Collected data entries:

·····

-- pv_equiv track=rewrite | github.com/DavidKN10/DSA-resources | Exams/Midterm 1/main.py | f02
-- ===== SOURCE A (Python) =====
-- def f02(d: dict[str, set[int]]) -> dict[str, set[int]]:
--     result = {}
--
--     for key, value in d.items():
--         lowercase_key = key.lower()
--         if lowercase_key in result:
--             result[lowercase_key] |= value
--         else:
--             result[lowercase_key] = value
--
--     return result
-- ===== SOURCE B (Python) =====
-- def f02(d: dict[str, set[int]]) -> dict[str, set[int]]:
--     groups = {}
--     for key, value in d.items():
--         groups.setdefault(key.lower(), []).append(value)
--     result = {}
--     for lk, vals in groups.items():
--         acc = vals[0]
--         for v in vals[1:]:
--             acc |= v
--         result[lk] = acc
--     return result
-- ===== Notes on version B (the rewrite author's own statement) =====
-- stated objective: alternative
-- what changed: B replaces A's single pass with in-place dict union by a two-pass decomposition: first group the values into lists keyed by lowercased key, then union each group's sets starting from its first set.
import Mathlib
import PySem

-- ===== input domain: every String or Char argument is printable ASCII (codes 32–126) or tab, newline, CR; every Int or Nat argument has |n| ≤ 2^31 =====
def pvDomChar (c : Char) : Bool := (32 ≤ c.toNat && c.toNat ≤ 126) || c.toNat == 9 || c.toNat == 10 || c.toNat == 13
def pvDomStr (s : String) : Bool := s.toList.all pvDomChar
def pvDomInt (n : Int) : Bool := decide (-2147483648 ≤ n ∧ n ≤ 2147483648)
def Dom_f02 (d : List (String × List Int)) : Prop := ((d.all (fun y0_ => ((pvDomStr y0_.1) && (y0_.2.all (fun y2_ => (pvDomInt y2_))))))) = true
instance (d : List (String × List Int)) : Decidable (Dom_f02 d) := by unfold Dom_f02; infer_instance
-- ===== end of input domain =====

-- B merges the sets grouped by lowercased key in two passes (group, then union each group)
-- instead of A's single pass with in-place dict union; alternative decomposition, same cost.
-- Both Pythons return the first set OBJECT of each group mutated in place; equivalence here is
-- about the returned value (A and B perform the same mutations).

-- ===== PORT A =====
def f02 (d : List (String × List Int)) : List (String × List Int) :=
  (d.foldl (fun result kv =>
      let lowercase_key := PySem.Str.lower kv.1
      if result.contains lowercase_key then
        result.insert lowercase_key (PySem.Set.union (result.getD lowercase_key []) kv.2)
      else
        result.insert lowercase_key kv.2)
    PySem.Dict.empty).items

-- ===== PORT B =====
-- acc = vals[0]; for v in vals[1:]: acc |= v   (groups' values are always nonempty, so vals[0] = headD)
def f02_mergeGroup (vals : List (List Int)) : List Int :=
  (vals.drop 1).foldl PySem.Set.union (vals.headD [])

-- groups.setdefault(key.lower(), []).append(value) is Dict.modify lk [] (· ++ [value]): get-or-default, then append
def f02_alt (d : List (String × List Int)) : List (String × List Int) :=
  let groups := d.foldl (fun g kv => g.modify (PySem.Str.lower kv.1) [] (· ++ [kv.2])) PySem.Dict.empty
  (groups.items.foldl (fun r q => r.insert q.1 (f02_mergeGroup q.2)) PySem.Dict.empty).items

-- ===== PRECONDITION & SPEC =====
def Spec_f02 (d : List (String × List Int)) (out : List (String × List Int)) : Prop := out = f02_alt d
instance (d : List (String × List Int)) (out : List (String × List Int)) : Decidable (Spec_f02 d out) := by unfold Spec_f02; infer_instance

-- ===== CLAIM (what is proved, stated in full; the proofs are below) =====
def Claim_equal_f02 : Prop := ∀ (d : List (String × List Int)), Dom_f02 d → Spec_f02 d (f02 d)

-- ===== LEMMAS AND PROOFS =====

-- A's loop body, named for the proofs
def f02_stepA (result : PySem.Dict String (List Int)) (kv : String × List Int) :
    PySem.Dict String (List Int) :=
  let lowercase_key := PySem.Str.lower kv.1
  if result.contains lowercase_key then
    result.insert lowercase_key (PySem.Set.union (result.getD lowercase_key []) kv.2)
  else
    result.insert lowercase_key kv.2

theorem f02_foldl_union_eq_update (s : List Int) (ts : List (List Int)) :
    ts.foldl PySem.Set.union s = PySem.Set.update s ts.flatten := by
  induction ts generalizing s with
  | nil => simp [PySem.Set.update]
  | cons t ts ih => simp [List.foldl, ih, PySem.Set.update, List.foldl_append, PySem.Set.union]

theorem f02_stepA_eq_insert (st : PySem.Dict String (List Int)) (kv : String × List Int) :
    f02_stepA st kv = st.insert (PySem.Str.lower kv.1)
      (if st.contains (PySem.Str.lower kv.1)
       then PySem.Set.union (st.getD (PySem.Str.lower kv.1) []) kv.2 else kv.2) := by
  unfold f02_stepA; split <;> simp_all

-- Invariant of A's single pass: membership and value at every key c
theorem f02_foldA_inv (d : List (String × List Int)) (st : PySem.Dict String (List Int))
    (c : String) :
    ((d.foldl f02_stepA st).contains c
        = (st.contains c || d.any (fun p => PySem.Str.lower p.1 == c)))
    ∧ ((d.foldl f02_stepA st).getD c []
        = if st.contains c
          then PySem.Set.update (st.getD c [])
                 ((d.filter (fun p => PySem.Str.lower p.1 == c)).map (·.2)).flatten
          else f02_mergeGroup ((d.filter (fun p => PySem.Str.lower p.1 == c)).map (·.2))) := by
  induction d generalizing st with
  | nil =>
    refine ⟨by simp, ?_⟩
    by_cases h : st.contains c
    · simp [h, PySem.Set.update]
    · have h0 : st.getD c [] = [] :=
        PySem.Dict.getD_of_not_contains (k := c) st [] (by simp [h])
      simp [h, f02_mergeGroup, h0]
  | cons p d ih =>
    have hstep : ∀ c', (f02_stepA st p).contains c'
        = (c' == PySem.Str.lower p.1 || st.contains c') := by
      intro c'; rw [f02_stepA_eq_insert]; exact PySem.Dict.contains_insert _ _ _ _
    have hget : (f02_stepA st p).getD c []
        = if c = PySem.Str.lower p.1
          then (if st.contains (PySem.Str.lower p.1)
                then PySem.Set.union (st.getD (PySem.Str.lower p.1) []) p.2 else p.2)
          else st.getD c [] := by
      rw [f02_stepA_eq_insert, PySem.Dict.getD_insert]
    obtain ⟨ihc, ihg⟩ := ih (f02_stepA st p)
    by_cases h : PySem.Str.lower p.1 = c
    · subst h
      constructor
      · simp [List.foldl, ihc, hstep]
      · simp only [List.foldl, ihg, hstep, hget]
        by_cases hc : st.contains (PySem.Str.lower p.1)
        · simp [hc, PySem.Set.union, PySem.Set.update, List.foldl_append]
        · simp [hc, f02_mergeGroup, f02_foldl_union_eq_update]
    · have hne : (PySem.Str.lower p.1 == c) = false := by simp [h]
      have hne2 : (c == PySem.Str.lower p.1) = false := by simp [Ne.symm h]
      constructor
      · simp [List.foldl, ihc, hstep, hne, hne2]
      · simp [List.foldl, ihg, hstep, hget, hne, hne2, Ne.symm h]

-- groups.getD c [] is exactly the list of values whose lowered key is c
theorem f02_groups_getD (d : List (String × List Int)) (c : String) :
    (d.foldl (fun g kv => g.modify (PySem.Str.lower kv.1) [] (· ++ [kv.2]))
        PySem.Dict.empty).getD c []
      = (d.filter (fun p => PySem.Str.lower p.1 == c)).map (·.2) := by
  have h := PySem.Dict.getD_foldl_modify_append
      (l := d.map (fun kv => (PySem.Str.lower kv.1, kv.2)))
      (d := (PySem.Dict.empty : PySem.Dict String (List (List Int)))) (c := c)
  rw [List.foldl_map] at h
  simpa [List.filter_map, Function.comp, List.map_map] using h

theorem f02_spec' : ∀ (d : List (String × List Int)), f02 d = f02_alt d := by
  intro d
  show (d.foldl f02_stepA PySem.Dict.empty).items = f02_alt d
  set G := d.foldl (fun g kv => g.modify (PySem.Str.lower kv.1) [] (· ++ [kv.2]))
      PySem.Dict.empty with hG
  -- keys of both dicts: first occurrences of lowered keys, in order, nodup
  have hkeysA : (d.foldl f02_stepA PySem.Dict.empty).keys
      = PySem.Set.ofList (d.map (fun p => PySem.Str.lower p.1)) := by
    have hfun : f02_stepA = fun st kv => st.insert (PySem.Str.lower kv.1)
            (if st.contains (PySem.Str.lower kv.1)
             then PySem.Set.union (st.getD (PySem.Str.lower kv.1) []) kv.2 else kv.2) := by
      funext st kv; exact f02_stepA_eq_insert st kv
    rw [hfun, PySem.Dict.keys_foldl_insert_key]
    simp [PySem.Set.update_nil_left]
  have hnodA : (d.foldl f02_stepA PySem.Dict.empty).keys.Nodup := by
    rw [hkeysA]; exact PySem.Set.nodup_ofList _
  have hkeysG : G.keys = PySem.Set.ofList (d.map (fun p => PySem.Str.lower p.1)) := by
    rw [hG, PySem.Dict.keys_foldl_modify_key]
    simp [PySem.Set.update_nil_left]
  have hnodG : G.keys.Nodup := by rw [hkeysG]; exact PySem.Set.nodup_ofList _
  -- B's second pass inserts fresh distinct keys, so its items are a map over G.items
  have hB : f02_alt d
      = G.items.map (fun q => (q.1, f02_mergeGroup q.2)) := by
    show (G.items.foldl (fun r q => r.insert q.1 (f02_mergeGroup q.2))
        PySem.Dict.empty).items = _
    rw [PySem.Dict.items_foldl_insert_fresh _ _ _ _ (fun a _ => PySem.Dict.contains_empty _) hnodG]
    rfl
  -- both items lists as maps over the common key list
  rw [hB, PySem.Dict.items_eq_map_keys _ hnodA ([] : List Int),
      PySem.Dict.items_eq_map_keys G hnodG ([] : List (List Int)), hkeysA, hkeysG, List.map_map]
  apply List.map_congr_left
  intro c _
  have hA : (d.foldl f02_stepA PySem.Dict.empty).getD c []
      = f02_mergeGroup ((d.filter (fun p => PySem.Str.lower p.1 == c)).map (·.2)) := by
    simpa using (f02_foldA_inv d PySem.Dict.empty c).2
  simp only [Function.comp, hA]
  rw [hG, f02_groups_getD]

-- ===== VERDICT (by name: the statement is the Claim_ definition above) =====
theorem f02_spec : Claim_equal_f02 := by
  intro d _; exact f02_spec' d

·····

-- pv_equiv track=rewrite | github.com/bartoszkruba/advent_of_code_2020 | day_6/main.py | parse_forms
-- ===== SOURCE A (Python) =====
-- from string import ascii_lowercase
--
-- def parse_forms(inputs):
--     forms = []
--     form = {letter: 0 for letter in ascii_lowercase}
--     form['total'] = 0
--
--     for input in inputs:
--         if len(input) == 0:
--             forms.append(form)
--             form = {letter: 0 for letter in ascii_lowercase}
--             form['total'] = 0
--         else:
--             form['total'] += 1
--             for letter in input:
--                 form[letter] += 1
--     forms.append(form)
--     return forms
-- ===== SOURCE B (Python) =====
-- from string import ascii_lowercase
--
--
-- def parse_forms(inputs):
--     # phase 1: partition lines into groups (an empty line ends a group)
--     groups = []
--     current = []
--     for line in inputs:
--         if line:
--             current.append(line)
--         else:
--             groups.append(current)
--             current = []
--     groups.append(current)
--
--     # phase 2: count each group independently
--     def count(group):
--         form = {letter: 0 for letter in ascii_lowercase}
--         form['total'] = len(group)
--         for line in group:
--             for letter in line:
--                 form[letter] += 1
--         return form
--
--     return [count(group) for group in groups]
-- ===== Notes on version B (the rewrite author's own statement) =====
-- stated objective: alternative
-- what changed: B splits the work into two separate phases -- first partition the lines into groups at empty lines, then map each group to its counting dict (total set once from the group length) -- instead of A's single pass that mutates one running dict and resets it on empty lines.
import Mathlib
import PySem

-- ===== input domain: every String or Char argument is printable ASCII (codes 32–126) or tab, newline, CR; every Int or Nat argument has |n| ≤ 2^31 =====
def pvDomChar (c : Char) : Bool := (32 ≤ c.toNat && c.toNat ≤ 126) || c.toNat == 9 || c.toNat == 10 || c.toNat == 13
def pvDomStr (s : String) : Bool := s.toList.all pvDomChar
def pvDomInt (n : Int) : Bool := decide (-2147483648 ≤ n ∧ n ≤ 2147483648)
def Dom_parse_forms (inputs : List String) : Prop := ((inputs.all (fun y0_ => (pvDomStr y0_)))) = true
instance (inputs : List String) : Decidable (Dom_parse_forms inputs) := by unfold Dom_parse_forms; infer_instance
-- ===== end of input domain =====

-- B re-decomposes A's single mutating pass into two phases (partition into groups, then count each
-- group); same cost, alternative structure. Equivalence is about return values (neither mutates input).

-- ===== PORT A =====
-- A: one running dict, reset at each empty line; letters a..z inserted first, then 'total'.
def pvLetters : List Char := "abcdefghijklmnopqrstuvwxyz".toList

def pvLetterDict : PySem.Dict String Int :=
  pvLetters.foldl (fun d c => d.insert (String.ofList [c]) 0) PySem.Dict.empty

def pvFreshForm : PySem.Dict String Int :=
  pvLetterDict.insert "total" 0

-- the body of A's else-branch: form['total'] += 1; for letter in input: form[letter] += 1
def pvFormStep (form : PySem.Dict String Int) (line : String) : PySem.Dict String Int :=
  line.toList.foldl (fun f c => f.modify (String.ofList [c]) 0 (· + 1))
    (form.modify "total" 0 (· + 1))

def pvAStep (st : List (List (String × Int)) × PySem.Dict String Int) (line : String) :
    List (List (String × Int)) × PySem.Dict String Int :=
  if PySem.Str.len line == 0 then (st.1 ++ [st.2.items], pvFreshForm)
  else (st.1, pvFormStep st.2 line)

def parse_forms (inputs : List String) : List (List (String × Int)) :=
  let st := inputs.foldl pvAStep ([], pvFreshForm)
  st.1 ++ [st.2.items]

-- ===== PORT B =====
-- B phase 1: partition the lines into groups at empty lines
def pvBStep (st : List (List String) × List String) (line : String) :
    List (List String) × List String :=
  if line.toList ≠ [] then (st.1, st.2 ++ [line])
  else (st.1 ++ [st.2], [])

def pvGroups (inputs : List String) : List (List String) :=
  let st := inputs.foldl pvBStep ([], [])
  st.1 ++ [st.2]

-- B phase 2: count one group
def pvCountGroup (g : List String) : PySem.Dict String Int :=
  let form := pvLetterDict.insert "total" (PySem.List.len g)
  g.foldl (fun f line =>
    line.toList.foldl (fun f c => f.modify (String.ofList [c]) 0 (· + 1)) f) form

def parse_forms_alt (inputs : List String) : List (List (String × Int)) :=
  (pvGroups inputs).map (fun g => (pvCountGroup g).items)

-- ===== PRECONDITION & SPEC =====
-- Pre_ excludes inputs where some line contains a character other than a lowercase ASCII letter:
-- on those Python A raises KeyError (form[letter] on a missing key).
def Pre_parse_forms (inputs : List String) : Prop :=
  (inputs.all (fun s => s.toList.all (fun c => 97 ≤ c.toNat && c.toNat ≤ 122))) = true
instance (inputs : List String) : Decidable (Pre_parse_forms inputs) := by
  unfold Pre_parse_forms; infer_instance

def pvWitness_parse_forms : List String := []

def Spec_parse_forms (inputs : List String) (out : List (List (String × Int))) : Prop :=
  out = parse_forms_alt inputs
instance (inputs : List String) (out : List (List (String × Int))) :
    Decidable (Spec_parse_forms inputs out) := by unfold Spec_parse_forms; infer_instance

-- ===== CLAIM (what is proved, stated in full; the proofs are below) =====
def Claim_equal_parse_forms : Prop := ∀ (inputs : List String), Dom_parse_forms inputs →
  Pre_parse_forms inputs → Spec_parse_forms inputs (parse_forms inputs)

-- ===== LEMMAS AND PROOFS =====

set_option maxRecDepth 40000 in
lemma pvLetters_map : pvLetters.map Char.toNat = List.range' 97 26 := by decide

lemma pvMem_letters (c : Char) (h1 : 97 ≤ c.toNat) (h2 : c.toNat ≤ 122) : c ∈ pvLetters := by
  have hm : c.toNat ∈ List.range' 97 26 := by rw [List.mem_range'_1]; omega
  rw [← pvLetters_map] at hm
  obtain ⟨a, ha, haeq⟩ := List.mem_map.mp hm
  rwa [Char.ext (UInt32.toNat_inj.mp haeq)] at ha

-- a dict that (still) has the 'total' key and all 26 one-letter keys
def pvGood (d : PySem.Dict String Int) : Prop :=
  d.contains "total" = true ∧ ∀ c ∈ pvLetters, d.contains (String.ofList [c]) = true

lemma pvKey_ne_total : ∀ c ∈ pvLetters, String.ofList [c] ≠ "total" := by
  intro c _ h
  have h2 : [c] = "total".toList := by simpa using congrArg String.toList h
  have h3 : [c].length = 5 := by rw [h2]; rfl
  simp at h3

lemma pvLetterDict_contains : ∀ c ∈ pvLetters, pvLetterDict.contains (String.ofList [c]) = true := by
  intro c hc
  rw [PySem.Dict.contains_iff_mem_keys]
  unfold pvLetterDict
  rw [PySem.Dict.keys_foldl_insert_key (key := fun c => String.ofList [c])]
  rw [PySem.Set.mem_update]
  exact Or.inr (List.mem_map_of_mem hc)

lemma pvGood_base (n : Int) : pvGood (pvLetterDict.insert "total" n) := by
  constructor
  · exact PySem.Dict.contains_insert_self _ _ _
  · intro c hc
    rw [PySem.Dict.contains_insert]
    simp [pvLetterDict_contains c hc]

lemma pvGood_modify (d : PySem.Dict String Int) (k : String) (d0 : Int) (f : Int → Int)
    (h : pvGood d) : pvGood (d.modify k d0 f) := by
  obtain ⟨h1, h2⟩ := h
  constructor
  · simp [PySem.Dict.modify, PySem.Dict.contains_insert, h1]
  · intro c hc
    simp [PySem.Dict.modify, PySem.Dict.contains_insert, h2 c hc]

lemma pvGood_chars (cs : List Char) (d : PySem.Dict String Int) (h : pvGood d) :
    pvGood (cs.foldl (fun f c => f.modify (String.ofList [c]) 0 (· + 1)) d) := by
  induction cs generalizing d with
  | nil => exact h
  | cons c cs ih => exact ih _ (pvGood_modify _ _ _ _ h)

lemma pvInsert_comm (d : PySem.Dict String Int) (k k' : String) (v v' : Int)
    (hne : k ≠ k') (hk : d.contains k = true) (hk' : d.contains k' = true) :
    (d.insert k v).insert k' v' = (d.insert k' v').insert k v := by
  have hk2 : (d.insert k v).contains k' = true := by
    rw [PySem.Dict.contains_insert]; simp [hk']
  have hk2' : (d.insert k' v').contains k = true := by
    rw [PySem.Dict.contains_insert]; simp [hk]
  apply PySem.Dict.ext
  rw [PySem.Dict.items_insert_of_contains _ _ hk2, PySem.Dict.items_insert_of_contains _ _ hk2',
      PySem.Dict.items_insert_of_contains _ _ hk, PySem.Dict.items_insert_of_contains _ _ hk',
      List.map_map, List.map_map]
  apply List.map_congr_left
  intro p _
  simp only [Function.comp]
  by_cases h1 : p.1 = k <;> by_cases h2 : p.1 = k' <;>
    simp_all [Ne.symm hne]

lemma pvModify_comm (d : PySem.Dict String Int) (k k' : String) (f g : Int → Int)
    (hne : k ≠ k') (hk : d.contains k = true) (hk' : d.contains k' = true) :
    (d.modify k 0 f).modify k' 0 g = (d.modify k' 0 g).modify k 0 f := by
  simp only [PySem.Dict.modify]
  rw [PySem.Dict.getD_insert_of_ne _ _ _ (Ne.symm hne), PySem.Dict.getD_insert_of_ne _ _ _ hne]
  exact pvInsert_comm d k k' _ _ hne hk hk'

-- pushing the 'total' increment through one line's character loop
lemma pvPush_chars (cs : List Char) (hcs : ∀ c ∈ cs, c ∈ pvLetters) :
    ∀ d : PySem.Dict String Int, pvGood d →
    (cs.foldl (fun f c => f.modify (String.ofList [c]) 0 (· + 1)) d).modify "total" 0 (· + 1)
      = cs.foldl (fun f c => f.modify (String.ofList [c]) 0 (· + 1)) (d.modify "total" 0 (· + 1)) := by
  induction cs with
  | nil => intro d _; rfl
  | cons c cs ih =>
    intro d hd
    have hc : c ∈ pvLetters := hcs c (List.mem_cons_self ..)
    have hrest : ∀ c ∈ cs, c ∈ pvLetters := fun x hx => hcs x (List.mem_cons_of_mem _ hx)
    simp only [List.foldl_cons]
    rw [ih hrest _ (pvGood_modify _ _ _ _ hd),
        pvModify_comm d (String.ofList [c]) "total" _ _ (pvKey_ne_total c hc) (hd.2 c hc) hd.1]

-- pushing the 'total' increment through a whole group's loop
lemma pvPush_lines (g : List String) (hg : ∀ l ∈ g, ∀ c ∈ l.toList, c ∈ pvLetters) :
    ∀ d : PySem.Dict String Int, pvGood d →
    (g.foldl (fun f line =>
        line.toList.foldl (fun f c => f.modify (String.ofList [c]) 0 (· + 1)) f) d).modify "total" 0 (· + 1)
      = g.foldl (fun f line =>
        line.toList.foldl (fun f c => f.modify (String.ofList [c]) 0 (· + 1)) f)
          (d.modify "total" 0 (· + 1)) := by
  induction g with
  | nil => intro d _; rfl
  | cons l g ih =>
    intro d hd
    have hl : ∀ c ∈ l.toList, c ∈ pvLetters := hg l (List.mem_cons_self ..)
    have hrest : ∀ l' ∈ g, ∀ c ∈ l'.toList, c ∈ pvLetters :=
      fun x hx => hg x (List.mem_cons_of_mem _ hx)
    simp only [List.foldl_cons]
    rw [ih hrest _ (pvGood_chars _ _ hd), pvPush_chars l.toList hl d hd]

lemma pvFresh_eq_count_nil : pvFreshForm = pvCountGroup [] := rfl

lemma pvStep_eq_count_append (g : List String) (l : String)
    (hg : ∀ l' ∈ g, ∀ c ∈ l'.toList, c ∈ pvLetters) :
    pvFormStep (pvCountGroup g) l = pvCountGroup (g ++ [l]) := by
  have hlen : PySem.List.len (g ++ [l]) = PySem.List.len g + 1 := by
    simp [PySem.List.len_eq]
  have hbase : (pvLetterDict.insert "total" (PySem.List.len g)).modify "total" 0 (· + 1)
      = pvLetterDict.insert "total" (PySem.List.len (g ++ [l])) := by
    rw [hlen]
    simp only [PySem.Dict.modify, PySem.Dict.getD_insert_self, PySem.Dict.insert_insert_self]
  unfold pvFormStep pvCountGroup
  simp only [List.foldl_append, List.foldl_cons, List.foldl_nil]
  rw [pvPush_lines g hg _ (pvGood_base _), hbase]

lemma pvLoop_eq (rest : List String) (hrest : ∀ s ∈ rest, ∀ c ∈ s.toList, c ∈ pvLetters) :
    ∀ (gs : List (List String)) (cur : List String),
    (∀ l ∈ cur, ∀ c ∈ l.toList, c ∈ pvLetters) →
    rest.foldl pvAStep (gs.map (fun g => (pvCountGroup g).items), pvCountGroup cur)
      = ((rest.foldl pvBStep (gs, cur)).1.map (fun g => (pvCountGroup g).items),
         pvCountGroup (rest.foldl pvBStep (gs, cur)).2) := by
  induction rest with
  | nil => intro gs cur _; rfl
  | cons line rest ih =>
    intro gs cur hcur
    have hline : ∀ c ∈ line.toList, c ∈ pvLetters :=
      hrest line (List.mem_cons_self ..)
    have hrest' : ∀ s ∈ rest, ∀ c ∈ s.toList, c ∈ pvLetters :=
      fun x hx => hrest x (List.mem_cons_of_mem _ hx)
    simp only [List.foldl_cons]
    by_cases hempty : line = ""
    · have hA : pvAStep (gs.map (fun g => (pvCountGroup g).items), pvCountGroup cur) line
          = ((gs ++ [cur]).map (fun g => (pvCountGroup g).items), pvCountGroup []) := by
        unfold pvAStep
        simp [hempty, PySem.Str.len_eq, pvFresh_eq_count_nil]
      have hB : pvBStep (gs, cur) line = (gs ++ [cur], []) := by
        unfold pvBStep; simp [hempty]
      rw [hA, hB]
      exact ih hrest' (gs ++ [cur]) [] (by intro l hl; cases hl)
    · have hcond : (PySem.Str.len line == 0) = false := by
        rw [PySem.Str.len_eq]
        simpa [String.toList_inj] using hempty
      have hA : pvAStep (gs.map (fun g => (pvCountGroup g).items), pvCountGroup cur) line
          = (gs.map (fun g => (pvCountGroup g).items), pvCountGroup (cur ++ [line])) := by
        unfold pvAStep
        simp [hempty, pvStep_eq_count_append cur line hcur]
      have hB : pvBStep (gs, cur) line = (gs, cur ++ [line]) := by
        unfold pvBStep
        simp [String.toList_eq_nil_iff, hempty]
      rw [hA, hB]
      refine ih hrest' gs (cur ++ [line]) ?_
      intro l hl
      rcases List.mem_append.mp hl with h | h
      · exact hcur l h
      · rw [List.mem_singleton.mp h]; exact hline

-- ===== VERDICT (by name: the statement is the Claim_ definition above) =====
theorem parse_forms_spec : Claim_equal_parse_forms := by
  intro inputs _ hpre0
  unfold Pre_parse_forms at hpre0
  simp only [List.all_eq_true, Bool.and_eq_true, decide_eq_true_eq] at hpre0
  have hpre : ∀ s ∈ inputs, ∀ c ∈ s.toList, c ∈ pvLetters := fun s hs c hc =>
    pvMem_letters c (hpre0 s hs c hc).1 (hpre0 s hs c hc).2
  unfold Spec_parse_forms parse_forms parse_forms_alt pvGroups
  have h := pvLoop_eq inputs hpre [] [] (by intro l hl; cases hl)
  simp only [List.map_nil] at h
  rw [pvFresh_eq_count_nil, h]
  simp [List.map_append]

·····

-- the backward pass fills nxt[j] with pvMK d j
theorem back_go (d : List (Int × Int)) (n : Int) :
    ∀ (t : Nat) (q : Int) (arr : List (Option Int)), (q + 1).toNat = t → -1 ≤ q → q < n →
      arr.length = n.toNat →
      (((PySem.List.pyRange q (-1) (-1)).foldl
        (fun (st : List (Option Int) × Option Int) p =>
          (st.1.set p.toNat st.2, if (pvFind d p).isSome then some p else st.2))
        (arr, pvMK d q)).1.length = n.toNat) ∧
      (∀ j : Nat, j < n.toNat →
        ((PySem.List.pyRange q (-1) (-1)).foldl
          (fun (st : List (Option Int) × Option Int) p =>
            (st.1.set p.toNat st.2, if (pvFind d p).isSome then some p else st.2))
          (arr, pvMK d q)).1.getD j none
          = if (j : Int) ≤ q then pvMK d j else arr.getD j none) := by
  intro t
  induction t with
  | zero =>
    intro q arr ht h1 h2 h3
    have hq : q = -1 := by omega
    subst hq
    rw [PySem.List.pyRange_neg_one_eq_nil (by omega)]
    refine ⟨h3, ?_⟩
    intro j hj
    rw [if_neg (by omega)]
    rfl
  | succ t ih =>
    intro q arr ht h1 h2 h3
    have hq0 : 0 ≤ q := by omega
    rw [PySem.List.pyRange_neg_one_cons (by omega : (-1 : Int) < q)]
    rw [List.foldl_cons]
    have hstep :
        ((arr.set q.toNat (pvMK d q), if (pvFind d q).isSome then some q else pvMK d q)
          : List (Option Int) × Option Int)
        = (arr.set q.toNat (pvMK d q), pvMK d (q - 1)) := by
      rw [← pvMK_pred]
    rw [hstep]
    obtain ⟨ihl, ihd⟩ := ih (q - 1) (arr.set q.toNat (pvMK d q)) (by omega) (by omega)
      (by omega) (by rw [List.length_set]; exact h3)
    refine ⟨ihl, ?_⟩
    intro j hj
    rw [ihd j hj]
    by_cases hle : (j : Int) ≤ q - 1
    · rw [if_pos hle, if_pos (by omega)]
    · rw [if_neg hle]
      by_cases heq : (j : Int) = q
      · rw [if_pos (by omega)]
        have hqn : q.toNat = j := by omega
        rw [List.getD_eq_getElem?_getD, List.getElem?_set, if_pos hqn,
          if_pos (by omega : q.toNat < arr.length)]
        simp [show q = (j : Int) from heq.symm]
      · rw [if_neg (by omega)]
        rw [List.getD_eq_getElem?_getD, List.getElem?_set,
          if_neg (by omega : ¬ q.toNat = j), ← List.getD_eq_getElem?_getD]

·····

• [WHAT YOU WILL DO]
In the data above, retype exactly and only the lines between the one holding "obtain ⟨ihl, ihd⟩" and the one holding "if_neg (by omega : ¬", inclusive.

• [SOLUTION TO THIS TASK]
    obtain ⟨ihl, ihd⟩ := ih (q - 1) (arr.set q.toNat (pvMK d q)) (by omega) (by omega)
      (by omega) (by rw [List.length_set]; exact h3)
    refine ⟨ihl, ?_⟩
    intro j hj
    rw [ihd j hj]
    by_cases hle : (j : Int) ≤ q - 1
    · rw [if_pos hle, if_pos (by omega)]
    · rw [if_neg hle]
      by_cases heq : (j : Int) = q
      · rw [if_pos (by omega)]
        have hqn : q.toNat = j := by omega
        rw [List.getD_eq_getElem?_getD, List.getElem?_set, if_pos hqn,
          if_pos (by omega : q.toNat < arr.length)]
        simp [show q = (j : Int) from heq.symm]
      · rw [if_neg (by omega)]
        rw [List.getD_eq_getElem?_getD, List.getElem?_set,
          if_neg (by omega : ¬ q.toNat = j), ← List.getD_eq_getElem?_getD]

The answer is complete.